■ **Activity**
Report every line below that holds the word "idiomatic".

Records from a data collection
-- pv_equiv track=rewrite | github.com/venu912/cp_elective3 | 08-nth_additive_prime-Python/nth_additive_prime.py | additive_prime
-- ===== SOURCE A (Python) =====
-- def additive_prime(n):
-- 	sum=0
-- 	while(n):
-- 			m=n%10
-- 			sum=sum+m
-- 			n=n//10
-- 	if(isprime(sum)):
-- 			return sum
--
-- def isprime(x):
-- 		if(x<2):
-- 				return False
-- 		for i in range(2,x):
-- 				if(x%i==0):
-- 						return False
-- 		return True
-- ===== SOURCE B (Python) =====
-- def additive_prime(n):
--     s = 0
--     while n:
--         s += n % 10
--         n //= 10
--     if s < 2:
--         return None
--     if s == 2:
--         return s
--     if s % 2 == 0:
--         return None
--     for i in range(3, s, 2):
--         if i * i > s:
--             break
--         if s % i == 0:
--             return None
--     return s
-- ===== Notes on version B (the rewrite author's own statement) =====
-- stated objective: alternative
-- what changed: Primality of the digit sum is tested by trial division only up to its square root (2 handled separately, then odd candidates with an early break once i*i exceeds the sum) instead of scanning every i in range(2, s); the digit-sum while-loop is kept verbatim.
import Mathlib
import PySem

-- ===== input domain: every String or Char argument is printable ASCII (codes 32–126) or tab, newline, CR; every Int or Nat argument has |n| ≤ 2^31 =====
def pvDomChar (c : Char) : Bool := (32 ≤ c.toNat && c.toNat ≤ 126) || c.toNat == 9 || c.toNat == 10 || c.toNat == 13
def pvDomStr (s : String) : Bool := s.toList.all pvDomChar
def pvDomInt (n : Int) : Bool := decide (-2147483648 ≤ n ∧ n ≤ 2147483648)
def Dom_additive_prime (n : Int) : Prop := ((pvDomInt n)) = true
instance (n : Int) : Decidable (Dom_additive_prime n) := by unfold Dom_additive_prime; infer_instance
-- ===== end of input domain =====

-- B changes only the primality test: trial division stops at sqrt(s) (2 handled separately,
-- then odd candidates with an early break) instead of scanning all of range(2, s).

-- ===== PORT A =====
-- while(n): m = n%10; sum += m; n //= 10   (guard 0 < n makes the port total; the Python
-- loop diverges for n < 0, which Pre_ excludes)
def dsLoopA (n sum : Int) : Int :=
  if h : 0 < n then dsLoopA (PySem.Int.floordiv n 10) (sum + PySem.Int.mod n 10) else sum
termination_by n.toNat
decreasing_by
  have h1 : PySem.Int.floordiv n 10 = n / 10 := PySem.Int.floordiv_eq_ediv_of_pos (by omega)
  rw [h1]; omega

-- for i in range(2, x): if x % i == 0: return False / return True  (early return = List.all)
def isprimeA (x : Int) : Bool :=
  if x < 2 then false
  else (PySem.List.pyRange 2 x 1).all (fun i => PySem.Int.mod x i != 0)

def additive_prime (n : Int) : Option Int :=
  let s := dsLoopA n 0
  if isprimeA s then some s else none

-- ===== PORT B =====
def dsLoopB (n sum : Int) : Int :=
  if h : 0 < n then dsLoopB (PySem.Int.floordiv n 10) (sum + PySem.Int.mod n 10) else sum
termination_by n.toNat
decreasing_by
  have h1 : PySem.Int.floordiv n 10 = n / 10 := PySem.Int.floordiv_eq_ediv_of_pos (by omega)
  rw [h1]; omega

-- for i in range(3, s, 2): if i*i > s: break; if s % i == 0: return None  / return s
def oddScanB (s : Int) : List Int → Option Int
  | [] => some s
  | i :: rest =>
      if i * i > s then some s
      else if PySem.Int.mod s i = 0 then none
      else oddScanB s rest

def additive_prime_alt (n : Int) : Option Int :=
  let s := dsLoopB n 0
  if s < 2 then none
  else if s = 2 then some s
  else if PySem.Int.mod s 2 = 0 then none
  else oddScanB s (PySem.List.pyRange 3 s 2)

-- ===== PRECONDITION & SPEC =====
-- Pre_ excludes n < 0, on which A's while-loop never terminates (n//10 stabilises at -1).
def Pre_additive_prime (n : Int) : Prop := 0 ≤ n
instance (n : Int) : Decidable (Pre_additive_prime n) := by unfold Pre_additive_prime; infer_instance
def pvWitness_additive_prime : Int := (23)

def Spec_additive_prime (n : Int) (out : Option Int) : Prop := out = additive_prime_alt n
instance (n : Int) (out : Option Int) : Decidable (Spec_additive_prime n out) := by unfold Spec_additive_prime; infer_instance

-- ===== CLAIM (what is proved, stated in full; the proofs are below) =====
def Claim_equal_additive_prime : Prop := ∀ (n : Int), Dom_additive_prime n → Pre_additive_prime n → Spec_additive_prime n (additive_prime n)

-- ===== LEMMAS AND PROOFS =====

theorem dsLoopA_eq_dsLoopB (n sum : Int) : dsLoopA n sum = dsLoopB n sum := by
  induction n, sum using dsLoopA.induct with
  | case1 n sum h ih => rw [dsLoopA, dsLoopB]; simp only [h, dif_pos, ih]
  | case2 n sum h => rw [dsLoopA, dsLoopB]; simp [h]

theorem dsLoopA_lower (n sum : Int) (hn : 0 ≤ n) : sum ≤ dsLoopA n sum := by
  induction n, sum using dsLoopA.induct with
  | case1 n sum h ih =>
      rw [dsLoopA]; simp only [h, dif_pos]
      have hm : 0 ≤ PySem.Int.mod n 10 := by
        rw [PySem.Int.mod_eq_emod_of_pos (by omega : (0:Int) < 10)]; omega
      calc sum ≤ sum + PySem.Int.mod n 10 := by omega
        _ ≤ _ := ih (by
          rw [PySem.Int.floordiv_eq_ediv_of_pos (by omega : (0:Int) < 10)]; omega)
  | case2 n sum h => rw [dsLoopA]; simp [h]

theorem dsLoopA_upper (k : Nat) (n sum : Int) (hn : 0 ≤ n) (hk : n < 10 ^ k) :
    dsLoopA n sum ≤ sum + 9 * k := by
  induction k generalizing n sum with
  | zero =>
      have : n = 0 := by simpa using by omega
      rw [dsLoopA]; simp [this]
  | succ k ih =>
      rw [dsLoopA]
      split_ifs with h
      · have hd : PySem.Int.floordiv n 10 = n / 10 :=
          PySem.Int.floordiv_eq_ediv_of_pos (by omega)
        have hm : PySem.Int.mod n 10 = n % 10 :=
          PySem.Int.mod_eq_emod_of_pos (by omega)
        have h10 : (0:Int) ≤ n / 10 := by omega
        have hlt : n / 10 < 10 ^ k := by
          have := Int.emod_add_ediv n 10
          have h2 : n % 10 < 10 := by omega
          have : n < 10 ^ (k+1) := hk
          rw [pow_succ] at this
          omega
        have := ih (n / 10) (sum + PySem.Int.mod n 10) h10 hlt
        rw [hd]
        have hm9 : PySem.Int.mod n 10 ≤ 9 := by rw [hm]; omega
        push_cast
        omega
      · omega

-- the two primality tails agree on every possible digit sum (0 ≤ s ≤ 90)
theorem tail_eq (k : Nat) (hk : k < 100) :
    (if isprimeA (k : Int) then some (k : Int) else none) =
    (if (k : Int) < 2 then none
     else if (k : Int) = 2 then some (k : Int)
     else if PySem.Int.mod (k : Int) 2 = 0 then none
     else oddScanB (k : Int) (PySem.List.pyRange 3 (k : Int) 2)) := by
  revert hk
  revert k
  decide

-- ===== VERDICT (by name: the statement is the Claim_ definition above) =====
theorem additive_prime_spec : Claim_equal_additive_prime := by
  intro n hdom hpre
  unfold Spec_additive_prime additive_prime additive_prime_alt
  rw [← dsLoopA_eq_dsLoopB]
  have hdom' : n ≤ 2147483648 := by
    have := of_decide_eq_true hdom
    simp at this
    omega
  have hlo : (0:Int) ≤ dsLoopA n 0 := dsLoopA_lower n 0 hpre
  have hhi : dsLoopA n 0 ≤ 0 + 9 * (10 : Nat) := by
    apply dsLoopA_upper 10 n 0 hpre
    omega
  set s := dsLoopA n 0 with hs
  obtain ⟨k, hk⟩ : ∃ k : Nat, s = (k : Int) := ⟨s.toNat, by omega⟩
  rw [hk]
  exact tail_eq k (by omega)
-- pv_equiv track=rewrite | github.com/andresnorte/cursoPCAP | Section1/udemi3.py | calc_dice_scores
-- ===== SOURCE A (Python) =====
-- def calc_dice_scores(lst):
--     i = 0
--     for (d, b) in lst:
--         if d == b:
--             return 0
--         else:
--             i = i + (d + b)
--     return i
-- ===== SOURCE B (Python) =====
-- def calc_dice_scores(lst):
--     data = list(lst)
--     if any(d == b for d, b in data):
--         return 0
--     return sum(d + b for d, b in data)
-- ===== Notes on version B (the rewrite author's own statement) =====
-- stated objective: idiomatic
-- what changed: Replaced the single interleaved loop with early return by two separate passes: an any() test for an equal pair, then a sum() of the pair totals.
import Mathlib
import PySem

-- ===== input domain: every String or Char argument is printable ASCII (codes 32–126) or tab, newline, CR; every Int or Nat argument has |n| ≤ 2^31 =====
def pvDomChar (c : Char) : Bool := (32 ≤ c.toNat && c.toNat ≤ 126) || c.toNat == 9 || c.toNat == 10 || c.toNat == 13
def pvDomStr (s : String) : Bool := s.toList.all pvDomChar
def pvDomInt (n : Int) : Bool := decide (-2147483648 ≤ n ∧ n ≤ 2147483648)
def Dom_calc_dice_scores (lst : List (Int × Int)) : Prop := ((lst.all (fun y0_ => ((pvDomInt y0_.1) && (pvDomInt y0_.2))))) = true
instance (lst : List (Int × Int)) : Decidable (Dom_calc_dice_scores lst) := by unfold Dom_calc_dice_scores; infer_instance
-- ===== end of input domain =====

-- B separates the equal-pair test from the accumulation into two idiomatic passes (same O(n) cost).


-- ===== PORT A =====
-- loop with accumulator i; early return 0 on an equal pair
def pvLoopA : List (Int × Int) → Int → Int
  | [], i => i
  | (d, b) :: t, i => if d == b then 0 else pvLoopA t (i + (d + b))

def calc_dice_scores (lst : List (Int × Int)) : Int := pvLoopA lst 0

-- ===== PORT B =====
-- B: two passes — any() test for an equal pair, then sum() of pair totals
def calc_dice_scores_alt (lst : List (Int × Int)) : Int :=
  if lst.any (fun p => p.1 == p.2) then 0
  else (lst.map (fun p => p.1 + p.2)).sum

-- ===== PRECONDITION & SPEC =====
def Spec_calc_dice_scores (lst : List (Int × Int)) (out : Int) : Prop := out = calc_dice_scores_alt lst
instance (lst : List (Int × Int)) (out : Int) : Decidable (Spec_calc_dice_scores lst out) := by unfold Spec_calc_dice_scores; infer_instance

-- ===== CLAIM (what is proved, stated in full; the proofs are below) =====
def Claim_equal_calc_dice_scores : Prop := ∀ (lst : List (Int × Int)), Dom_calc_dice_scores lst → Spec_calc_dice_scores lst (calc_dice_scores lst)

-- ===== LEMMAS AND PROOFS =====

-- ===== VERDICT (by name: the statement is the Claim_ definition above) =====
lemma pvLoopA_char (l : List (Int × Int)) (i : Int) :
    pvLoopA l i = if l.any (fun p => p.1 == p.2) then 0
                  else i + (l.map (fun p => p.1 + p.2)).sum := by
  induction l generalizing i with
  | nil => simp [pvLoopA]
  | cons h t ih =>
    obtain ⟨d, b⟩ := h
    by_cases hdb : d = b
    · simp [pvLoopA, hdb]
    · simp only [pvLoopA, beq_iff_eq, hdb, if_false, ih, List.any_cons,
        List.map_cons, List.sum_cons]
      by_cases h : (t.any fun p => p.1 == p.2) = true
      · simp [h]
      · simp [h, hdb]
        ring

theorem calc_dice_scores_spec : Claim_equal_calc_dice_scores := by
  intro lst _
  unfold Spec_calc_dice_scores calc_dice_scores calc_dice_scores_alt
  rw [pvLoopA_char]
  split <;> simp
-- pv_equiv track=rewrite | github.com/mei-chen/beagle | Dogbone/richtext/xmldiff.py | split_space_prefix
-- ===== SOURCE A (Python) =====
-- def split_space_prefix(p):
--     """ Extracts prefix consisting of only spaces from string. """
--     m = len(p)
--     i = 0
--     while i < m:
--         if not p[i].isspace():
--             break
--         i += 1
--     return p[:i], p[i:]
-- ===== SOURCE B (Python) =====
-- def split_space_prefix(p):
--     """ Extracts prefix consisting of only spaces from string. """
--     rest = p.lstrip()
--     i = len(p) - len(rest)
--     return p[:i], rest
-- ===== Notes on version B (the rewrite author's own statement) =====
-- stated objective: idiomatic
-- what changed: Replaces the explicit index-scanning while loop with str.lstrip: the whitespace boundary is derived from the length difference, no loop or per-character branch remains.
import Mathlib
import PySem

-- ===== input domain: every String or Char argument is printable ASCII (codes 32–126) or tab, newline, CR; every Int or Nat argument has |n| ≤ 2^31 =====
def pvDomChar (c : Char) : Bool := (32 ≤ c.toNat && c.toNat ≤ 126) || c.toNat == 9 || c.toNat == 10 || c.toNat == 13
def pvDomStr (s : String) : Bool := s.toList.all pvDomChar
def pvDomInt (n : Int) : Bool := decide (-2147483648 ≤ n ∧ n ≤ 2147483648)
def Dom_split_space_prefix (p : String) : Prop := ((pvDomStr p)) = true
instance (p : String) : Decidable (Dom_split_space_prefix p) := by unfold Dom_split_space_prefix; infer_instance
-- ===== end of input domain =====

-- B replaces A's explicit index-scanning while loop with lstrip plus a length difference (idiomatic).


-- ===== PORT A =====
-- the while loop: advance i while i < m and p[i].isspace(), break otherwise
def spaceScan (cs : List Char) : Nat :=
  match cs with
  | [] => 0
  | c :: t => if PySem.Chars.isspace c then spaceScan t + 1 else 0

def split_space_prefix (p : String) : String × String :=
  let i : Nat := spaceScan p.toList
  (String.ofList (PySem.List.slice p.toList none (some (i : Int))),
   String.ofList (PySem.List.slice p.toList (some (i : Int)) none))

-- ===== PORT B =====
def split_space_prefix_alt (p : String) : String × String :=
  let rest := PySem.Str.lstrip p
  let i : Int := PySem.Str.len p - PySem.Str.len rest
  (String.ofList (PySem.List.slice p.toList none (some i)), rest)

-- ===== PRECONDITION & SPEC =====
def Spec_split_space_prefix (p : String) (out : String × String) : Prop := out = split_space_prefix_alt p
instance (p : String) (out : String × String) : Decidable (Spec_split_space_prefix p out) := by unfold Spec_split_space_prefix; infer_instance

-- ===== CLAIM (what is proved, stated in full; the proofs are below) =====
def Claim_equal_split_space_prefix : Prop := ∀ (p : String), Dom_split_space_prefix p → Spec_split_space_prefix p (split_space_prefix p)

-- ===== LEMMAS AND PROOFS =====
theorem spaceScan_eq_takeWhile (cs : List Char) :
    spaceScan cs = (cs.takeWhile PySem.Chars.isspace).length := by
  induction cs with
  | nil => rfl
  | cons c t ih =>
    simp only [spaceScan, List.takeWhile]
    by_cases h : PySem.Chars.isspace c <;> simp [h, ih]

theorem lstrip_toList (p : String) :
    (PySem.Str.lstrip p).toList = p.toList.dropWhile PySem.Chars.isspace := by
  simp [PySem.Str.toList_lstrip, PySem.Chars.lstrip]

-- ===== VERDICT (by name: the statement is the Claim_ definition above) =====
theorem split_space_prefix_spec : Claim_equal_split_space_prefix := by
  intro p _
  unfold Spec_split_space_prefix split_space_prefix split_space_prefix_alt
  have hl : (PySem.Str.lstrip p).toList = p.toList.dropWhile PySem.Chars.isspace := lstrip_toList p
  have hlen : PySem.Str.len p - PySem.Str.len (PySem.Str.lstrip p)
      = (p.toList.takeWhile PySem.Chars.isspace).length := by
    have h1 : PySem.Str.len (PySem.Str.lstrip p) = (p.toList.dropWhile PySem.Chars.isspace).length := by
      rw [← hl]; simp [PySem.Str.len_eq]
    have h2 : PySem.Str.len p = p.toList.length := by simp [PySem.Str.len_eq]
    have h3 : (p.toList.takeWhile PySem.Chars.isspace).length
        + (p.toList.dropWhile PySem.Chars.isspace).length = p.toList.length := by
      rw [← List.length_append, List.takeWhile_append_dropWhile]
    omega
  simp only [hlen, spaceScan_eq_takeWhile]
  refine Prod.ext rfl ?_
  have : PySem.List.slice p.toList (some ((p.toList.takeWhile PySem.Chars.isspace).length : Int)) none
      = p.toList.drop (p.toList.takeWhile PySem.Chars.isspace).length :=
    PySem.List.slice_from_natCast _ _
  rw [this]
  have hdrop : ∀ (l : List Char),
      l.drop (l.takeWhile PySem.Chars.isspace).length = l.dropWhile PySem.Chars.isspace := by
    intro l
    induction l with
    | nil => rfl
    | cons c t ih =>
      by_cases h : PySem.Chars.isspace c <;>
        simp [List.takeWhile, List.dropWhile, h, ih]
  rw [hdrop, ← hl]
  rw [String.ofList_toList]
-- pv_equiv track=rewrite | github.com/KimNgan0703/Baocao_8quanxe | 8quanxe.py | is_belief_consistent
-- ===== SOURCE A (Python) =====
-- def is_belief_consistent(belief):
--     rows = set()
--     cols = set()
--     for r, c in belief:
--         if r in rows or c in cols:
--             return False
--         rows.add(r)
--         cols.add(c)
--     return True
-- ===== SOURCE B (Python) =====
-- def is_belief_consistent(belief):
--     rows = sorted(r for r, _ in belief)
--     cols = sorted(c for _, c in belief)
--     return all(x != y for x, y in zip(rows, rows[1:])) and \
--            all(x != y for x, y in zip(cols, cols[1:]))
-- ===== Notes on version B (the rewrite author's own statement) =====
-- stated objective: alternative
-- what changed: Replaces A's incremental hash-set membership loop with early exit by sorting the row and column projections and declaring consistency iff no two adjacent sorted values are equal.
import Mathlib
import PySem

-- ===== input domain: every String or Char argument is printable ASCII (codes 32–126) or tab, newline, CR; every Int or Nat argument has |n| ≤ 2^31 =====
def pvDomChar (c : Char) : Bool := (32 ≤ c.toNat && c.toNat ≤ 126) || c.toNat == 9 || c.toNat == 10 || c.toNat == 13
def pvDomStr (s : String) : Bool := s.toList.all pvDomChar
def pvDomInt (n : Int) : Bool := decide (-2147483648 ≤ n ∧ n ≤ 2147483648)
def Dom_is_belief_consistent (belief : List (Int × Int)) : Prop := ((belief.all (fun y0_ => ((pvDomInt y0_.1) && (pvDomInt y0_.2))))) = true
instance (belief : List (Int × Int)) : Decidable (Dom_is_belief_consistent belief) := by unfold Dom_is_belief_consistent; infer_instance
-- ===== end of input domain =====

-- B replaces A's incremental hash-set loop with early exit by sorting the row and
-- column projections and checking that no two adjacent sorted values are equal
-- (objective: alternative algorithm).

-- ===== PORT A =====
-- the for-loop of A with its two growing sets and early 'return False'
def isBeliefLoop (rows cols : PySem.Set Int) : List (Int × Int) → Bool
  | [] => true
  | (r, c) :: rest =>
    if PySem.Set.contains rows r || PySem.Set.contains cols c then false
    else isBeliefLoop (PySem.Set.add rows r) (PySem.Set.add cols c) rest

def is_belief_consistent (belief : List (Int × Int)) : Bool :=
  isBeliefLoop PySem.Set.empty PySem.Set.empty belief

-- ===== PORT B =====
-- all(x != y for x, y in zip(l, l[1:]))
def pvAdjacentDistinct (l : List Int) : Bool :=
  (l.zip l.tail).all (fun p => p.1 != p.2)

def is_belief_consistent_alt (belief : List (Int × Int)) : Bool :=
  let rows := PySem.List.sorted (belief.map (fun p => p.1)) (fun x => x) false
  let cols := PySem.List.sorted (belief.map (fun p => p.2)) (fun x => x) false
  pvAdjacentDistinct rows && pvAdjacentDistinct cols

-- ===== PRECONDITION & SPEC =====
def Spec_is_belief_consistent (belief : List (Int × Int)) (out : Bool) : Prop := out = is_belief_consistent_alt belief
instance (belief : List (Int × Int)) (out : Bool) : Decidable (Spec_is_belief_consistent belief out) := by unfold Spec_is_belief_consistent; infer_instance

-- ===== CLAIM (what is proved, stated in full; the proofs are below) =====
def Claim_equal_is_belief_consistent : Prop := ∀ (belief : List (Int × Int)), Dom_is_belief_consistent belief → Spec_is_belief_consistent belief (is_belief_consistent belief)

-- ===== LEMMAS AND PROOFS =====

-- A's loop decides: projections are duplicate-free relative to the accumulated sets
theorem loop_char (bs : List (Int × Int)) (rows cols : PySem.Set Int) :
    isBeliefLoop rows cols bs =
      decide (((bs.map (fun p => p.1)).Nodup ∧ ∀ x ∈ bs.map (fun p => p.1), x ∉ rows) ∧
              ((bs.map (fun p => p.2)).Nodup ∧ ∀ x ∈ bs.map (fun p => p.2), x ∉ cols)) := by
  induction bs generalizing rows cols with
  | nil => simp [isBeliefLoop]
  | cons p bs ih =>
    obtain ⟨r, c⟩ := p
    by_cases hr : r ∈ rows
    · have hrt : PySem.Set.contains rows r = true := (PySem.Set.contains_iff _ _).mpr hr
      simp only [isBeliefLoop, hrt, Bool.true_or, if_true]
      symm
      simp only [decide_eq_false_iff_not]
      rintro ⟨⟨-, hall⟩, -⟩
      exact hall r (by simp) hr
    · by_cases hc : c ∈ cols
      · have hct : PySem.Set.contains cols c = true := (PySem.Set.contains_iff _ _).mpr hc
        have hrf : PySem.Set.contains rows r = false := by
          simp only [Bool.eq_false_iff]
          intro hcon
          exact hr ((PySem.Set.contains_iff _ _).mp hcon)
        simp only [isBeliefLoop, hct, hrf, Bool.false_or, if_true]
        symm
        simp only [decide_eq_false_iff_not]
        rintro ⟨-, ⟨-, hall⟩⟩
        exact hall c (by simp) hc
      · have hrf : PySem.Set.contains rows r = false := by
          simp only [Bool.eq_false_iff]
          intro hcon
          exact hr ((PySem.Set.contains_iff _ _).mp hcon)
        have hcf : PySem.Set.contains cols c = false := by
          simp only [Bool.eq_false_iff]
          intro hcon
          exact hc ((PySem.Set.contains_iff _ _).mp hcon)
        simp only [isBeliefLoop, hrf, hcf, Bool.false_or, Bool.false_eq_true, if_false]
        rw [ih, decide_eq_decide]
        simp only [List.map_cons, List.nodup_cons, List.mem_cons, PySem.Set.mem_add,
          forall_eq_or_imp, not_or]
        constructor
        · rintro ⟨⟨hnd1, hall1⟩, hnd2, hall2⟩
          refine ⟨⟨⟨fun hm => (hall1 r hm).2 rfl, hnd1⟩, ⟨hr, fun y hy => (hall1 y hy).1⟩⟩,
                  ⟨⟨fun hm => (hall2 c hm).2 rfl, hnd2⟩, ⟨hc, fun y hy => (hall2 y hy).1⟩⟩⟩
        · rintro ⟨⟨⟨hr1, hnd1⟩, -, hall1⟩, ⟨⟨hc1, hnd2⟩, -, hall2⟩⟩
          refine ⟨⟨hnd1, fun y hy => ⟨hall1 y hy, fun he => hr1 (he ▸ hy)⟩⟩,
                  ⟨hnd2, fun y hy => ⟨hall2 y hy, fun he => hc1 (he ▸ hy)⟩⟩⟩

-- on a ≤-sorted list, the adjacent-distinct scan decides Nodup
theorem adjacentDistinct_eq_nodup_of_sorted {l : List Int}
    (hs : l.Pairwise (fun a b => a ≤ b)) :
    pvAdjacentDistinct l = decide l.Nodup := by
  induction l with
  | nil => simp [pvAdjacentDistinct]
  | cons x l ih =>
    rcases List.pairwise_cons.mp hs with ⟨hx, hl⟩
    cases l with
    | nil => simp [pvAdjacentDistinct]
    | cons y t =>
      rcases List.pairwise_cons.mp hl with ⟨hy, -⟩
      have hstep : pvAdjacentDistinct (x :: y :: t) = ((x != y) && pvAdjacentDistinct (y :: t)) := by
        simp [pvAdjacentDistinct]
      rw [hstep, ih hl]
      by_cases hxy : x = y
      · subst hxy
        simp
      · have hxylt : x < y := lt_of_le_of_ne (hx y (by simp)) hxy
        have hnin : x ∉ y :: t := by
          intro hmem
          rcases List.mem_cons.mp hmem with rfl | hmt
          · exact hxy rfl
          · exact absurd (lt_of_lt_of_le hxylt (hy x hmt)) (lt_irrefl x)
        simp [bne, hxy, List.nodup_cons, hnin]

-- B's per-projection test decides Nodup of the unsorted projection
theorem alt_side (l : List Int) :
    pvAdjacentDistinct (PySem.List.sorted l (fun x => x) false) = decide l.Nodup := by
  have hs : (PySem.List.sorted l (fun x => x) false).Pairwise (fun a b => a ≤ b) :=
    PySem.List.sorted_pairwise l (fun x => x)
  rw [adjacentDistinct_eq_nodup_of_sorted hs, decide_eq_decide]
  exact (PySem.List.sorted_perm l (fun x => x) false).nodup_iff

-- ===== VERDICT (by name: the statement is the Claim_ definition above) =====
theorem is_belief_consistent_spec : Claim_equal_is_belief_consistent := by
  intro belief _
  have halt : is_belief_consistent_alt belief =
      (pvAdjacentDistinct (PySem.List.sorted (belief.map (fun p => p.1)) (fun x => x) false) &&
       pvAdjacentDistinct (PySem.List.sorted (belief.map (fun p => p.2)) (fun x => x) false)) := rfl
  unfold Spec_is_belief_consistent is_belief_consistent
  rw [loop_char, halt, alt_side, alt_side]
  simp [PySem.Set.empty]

■ **Your response**
-- stated objective: idiomatic
-- B separates the equal-pair test from the accumulation into two idiomatic passes (same O(n) cost).
-- stated objective: idiomatic
-- B replaces A's explicit index-scanning while loop with lstrip plus a length difference (idiomatic).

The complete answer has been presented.